== Segment start ==

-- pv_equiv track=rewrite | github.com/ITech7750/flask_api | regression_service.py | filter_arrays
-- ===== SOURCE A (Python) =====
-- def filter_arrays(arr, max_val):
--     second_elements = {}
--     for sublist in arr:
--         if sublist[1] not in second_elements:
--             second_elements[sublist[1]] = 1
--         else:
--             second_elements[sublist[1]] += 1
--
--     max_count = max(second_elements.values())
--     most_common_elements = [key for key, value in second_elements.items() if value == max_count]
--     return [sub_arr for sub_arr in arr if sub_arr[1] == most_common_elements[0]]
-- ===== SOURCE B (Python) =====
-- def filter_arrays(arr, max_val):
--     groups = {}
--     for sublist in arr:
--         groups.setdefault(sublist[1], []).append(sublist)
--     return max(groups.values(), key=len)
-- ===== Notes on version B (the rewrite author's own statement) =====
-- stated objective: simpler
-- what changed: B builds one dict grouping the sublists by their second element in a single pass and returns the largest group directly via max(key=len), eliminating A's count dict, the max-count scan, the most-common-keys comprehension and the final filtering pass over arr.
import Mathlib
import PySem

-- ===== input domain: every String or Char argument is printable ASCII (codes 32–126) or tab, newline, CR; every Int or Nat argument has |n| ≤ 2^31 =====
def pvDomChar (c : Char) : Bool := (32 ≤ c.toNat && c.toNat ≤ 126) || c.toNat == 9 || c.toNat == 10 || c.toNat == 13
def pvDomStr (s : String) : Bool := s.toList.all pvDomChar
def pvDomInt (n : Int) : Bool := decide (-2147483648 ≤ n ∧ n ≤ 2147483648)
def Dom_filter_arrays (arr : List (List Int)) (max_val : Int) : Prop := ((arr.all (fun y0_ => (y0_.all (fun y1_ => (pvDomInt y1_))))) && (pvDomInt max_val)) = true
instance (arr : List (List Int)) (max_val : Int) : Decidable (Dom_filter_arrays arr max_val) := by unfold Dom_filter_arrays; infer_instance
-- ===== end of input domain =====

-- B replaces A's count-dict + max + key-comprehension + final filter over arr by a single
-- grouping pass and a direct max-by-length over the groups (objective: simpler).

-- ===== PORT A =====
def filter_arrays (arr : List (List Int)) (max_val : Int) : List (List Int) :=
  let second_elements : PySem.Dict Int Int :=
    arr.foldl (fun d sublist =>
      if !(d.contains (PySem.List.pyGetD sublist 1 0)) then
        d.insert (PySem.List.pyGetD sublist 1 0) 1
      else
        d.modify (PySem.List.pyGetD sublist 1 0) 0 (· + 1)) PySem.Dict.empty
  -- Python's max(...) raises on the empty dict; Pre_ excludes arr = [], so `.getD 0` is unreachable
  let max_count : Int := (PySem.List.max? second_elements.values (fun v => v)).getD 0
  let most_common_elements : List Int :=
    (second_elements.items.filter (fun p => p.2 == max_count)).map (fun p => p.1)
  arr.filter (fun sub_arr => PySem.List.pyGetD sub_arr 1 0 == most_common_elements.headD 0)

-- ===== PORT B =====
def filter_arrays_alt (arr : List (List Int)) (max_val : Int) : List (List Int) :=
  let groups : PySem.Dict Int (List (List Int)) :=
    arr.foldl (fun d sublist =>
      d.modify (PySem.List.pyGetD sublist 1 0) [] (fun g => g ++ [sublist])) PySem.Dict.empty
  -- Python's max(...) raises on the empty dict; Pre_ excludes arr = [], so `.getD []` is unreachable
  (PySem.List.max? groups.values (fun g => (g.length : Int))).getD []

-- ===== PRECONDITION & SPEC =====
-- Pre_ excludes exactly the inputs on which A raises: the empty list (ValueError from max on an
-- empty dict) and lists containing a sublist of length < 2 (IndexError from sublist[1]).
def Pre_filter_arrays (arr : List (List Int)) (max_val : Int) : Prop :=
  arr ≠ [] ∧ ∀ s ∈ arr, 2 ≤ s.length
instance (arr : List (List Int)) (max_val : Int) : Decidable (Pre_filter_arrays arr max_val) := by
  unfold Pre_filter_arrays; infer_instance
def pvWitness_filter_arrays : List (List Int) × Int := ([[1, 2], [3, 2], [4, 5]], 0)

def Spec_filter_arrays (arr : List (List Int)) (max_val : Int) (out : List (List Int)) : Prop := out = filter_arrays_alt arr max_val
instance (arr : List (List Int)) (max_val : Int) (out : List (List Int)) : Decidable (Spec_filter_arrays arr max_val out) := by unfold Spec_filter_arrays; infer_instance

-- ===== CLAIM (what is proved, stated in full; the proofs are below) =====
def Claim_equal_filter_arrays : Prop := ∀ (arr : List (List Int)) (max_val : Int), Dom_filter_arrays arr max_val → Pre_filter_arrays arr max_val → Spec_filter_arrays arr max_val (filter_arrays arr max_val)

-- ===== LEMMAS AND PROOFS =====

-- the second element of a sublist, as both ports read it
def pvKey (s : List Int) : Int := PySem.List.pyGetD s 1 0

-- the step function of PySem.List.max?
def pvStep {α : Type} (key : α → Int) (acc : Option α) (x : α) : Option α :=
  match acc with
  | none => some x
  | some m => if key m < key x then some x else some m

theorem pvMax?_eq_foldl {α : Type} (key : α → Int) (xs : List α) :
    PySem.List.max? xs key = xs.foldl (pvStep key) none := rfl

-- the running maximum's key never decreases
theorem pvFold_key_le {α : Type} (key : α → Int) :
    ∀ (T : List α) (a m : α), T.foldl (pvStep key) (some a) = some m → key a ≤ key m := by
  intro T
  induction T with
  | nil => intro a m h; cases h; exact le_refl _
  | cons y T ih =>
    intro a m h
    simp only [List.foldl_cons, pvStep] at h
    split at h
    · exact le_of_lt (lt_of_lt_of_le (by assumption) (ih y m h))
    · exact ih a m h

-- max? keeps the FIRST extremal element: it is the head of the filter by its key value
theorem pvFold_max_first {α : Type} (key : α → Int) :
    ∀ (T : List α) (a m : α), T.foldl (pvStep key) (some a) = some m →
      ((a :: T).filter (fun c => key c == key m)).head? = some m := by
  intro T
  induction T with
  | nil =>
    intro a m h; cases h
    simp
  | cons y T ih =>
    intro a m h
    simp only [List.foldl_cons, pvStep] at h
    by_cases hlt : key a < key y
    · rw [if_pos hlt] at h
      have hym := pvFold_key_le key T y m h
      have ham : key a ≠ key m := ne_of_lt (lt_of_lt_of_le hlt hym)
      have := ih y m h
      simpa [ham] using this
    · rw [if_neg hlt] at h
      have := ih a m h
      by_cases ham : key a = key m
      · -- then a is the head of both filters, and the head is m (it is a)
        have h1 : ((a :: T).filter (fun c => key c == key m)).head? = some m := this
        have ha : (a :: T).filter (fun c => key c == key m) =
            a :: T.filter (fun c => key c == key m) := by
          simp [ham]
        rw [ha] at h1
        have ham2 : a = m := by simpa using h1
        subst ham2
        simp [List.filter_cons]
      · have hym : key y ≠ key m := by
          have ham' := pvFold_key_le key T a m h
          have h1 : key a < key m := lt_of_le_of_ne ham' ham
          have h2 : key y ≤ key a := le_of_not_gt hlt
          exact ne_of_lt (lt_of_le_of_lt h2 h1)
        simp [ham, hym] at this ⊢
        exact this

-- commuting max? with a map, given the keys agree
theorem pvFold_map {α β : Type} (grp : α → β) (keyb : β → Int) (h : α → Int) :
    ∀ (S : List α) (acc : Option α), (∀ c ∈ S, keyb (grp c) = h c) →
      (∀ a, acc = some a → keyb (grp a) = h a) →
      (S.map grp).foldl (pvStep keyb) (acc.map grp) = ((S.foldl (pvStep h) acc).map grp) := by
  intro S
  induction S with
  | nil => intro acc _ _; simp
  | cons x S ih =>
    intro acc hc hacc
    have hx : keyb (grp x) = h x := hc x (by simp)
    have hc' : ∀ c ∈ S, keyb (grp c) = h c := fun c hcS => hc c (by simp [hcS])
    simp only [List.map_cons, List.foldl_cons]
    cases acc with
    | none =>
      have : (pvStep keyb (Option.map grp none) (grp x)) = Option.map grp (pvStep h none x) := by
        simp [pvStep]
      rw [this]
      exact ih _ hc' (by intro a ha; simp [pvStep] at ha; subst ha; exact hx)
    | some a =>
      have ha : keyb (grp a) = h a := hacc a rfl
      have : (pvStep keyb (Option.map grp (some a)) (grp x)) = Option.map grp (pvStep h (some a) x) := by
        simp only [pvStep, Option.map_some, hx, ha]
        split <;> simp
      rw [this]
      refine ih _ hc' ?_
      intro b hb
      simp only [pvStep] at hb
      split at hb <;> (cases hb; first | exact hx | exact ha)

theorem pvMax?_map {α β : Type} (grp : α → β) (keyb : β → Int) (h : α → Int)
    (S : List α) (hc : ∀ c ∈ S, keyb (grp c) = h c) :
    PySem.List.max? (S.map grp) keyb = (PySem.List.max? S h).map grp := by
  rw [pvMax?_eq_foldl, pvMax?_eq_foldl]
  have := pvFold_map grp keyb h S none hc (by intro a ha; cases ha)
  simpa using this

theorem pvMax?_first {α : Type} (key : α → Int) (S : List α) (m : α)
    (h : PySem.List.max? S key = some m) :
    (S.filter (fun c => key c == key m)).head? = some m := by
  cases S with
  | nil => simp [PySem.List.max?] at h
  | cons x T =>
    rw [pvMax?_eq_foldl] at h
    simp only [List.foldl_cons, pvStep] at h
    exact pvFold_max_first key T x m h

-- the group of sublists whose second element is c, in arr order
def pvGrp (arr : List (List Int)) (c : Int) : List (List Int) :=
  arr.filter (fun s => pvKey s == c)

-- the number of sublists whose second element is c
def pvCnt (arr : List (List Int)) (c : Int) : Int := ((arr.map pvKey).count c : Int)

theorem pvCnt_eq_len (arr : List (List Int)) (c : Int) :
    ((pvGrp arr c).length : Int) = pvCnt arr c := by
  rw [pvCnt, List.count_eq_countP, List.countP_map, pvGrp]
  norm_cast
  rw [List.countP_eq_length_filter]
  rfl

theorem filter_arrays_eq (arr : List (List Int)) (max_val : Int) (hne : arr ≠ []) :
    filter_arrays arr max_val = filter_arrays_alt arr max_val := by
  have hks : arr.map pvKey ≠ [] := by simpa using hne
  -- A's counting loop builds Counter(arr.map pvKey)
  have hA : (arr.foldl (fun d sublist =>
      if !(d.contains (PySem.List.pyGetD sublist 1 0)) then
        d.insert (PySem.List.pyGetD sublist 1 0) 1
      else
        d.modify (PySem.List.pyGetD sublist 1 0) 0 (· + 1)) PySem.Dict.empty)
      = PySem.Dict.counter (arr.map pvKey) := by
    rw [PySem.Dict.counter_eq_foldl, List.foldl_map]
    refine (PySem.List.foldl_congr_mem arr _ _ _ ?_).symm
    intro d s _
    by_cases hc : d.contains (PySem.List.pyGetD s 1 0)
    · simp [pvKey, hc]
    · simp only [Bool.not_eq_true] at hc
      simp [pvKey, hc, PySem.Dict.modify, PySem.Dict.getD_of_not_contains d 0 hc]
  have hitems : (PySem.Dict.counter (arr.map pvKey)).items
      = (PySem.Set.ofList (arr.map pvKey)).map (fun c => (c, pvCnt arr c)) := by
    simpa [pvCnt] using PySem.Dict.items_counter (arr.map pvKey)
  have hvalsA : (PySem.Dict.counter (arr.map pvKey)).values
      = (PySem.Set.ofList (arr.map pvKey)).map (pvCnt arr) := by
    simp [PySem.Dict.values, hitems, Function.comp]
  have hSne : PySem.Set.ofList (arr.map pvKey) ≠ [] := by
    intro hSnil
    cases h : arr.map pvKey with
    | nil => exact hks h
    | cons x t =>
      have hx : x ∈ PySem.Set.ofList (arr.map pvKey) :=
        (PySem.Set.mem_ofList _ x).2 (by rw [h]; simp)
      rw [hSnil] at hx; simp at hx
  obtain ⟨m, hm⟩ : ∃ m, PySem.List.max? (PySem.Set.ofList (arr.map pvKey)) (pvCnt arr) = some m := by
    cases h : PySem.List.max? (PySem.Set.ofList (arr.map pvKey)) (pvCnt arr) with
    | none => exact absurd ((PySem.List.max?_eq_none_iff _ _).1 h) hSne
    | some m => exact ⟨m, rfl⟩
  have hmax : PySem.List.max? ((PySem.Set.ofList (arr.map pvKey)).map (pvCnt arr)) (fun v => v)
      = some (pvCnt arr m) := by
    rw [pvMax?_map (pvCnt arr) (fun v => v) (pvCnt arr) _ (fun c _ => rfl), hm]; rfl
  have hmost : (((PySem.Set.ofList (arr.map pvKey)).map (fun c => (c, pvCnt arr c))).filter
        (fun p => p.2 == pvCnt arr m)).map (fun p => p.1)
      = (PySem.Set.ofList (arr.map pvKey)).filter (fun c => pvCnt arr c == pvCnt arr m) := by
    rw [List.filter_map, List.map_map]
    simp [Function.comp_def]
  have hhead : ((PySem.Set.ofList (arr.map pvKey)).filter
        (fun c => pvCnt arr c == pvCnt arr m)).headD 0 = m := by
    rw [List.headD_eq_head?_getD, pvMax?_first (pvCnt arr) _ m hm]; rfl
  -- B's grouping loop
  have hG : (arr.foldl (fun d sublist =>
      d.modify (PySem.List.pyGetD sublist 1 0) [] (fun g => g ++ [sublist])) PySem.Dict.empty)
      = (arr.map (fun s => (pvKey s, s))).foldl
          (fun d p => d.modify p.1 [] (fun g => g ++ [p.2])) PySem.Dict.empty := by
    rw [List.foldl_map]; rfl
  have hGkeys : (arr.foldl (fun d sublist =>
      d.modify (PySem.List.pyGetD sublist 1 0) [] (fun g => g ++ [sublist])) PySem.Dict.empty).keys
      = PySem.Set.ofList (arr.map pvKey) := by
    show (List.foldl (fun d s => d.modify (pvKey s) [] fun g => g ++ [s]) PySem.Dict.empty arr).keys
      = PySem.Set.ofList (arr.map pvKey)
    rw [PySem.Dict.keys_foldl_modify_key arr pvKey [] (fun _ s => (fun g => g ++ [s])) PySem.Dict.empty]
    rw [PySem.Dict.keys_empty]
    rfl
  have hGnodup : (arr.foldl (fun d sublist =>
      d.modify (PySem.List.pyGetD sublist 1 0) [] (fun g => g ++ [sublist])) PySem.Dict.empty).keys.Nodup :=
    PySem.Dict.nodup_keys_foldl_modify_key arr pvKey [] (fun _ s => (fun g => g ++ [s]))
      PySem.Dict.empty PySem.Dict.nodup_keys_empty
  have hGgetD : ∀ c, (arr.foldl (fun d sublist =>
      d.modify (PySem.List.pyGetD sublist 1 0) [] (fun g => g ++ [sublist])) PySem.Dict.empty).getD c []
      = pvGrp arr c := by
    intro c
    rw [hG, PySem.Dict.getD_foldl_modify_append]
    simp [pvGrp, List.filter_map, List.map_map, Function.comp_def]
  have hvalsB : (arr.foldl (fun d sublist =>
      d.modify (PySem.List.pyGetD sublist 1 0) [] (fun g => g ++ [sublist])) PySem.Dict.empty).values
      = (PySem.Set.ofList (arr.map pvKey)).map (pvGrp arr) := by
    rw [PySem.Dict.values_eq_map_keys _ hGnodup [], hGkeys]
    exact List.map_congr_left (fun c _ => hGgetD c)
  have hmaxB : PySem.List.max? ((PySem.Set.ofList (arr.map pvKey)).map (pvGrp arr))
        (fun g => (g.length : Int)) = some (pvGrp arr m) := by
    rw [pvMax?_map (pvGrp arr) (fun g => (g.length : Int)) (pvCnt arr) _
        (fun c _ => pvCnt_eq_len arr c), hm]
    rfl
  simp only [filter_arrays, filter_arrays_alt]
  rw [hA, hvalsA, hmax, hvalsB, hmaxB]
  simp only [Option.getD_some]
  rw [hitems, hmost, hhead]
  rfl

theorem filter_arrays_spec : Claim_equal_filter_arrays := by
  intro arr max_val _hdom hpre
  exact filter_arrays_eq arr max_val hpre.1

== Segment end ==

→ REQUIRED WORK
Which lines in the records contain the word "with"? Copy each one.

→ ANSWER TO THE PROBLEM
  match acc with
  induction T with
  induction T with
-- commuting max? with a map, given the keys agree
  induction S with
    cases acc with
  cases S with
    cases h : arr.map pvKey with
    cases h : PySem.List.max? (PySem.Set.ofList (arr.map pvKey)) (pvCnt arr) with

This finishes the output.